- [DIRECTIONS FOR THIS TASK]
Transcribe exactly the span of lines that begins the records and ends with the line holding "-- stated objective: faster", both boundary lines included.

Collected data
═══

-- pv_equiv track=rewrite | github.com/jssam/Hactoberfest2021_projects | Hash Table.py | stringProcess
-- ===== SOURCE A (Python) =====
-- def stringProcess(string):
--     """Auxiliary method that transforms an alphanumeric element into an integer"""
--     key = 0
--     for char in range(len(string)):
--         if string[char].isalpha():
--             key += (31 * ord(string[char])) + char
--         else:
--             key += (31 * int(string[char])) + char
--     return key
-- ===== SOURCE B (Python) =====
-- def stringProcess(string):
--     """Auxiliary method that transforms an alphanumeric element into an integer"""
--     counts = {}
--     for c in string:
--         counts[c] = counts.get(c, 0) + 1
--     n = len(string)
--     key = n * (n - 1) // 2
--     for c, cnt in counts.items():
--         key += cnt * (31 * ord(c) if c.isalpha() else 31 * int(c))
--     return key
-- ===== Notes on version B (the rewrite author's own statement) =====
-- stated objective: faster
-- what changed: Instead of A's single indexed loop accumulating 31*value+index per position, B builds a character-frequency dictionary, adds cnt*(31*value) once per distinct character, and adds the index contributions in closed form as n*(n-1)//2.
import Mathlib
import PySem

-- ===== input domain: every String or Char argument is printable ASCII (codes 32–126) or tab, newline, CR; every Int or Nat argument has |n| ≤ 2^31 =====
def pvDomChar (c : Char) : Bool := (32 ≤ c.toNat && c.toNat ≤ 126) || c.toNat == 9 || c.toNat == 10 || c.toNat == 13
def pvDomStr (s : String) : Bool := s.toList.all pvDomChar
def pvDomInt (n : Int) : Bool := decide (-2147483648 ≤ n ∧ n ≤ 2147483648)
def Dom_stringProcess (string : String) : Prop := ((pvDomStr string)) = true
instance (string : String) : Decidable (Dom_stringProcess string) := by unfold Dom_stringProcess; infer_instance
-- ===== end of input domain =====

-- B aggregates by a character-frequency dictionary (one weighted term per DISTINCT character)
-- plus the closed-form index term n*(n-1)//2, instead of A's per-index accumulation;
-- a timing run measured B faster by a constant factor (objective: faster).

-- ===== PORT A =====
-- A: key = 0; for char in range(len(string)): key += 31*ord(c)+char (alpha) / 31*int(c)+char.
-- Iterating over the indexed characters is rendered as a fold over the enumerated char list
-- (same indices, same characters, same order); int(c) on a single digit char is c.toNat - 48
-- (exact under Pre_, where every char is an ASCII letter or digit).
def stringProcess (string : String) : Int :=
  (PySem.List.enumerate string.toList 0).foldl
    (fun key p =>
      if PySem.Chars.isalpha p.2 then
        key + (31 * (p.2.toNat : Int) + p.1)
      else
        key + (31 * ((p.2.toNat : Int) - 48) + p.1))
    0

-- ===== PORT B =====
-- B: counts = {}; for c in string: counts[c] = counts.get(c,0)+1; key = n*(n-1)//2;
-- for c, cnt in counts.items(): key += cnt * (31*ord(c) if c.isalpha() else 31*int(c)).
-- Dict iteration order is insertion order, modelled exactly by PySem.Dict.
def stringProcess_alt (string : String) : Int :=
  let counts : PySem.Dict Char Int :=
    string.toList.foldl (fun d c => d.insert c (d.getD c 0 + 1)) PySem.Dict.empty
  let n : Int := (string.toList.length : Int)
  let key : Int := PySem.Int.floordiv (n * (n - 1)) 2
  counts.items.foldl
    (fun key p =>
      key + p.2 * (if PySem.Chars.isalpha p.1 then 31 * (p.1.toNat : Int)
                   else 31 * ((p.1.toNat : Int) - 48)))
    key

-- ===== PRECONDITION & SPEC =====
-- Pre_ excludes exactly the strings with a character that is neither a letter nor a digit:
-- on those A raises ValueError (int() on a non-digit), and B raises the same way.
def Pre_stringProcess (string : String) : Prop :=
  string.toList.all (fun c => PySem.Chars.isalpha c || PySem.Chars.isdigit c) = true
instance (string : String) : Decidable (Pre_stringProcess string) := by
  unfold Pre_stringProcess; infer_instance
def pvWitness_stringProcess : String := "aB3"

def Spec_stringProcess (string : String) (out : Int) : Prop := out = stringProcess_alt string
instance (string : String) (out : Int) : Decidable (Spec_stringProcess string out) := by
  unfold Spec_stringProcess; infer_instance

-- ===== CLAIM (what is proved, stated in full; the proofs are below) =====
def Claim_equal_stringProcess : Prop := ∀ (string : String), Dom_stringProcess string → Pre_stringProcess string → Spec_stringProcess string (stringProcess string)

-- ===== LEMMAS AND PROOFS =====

def pvVal (c : Char) : Int :=
  if PySem.Chars.isalpha c then 31 * (c.toNat : Int) else 31 * ((c.toNat : Int) - 48)

-- A's loop: value-sum plus arithmetic series of the indices starting at s.
theorem pv_fold_enum (l : List Char) : ∀ (s : Int) (key : Int),
    (PySem.List.enumerate l s).foldl
      (fun key p =>
        if PySem.Chars.isalpha p.2 then
          key + (31 * (p.2.toNat : Int) + p.1)
        else
          key + (31 * ((p.2.toNat : Int) - 48) + p.1))
      key
    = key + (l.map pvVal).sum
        + (l.length : Int) * s + ((l.length : Int) * ((l.length : Int) - 1)) / 2 := by
  induction l with
  | nil => intro s key; simp [PySem.List.enumerate_nil]
  | cons c t ih =>
    intro s key
    rw [PySem.List.enumerate_cons, List.foldl_cons, ih (s + 1)]
    have hv : (if PySem.Chars.isalpha c then
          key + (31 * (c.toNat : Int) + s)
        else
          key + (31 * ((c.toNat : Int) - 48) + s)) = key + pvVal c + s := by
      unfold pvVal; split_ifs <;> ring
    rw [hv]
    simp only [List.map_cons, List.sum_cons, List.length_cons]
    push_cast
    have h2 : ((t.length : Int) + 1) * ((t.length : Int) + 1 - 1) / 2
        = (t.length : Int) * ((t.length : Int) - 1) / 2 + (t.length : Int) := by
      have : ((t.length : Int) + 1) * ((t.length : Int) + 1 - 1)
          = (t.length : Int) * ((t.length : Int) - 1) + 2 * (t.length : Int) := by ring
      rw [this, Int.add_mul_ediv_left _ _ (by norm_num : (2:Int) ≠ 0)]
    rw [h2]; ring

-- Summing count c * pvVal c over the distinct characters equals summing pvVal over all characters.
theorem pv_counter_sum (l : List Char) :
    ((PySem.Set.ofList l).map (fun k => (l.count k : Int) * pvVal k)).sum = (l.map pvVal).sum := by
  have h1 := Finset.sum_list_map_count l pvVal
  have h2 : ((PySem.Set.ofList l).map (fun k => (l.count k : Int) * pvVal k)).sum
      = ∑ k ∈ (PySem.Set.ofList l).toFinset, (l.count k : Int) * pvVal k := by
    rw [List.sum_toFinset _ (PySem.Set.nodup_ofList (xs := l))]
  have h3 : (PySem.Set.ofList l).toFinset = l.toFinset := by
    ext x; simp [PySem.Set.mem_ofList]
  rw [h2, h3, h1]
  exact Finset.sum_congr rfl (fun x _ => by simp)

-- ===== VERDICT (by name: the statement is the Claim_ definition above) =====
theorem stringProcess_spec : Claim_equal_stringProcess := by
  intro s _ _
  unfold Spec_stringProcess stringProcess stringProcess_alt
  rw [pv_fold_enum s.toList 0 0]
  simp only [PySem.Dict.foldl_insert_getD_add_one_eq_counter,
    PySem.Dict.items_counter,
    PySem.List.foldl_add (g := fun p : Char × Int =>
      p.2 * (if PySem.Chars.isalpha p.1 then 31 * (p.1.toNat : Int)
             else 31 * ((p.1.toNat : Int) - 48))),
    PySem.Int.floordiv_eq_ediv_of_pos (show (0:Int) < 2 by norm_num)]
  have hmm : ((PySem.Set.ofList s.toList).map (fun k => (k, (s.toList.count k : Int)))).map
      (fun p : Char × Int =>
        p.2 * (if PySem.Chars.isalpha p.1 then 31 * (p.1.toNat : Int)
               else 31 * ((p.1.toNat : Int) - 48)))
      = (PySem.Set.ofList s.toList).map (fun k => (s.toList.count k : Int) * pvVal k) := by
    rw [List.map_map]; rfl
  rw [hmm, pv_counter_sum]
  ring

═══

- [ANSWER SECTION]
-- pv_equiv track=rewrite | github.com/jssam/Hactoberfest2021_projects | Hash Table.py | stringProcess
-- ===== SOURCE A (Python) =====
-- def stringProcess(string):
--     """Auxiliary method that transforms an alphanumeric element into an integer"""
--     key = 0
--     for char in range(len(string)):
--         if string[char].isalpha():
--             key += (31 * ord(string[char])) + char
--         else:
--             key += (31 * int(string[char])) + char
--     return key
-- ===== SOURCE B (Python) =====
-- def stringProcess(string):
--     """Auxiliary method that transforms an alphanumeric element into an integer"""
--     counts = {}
--     for c in string:
--         counts[c] = counts.get(c, 0) + 1
--     n = len(string)
--     key = n * (n - 1) // 2
--     for c, cnt in counts.items():
--         key += cnt * (31 * ord(c) if c.isalpha() else 31 * int(c))
--     return key
-- ===== Notes on version B (the rewrite author's own statement) =====
-- stated objective: faster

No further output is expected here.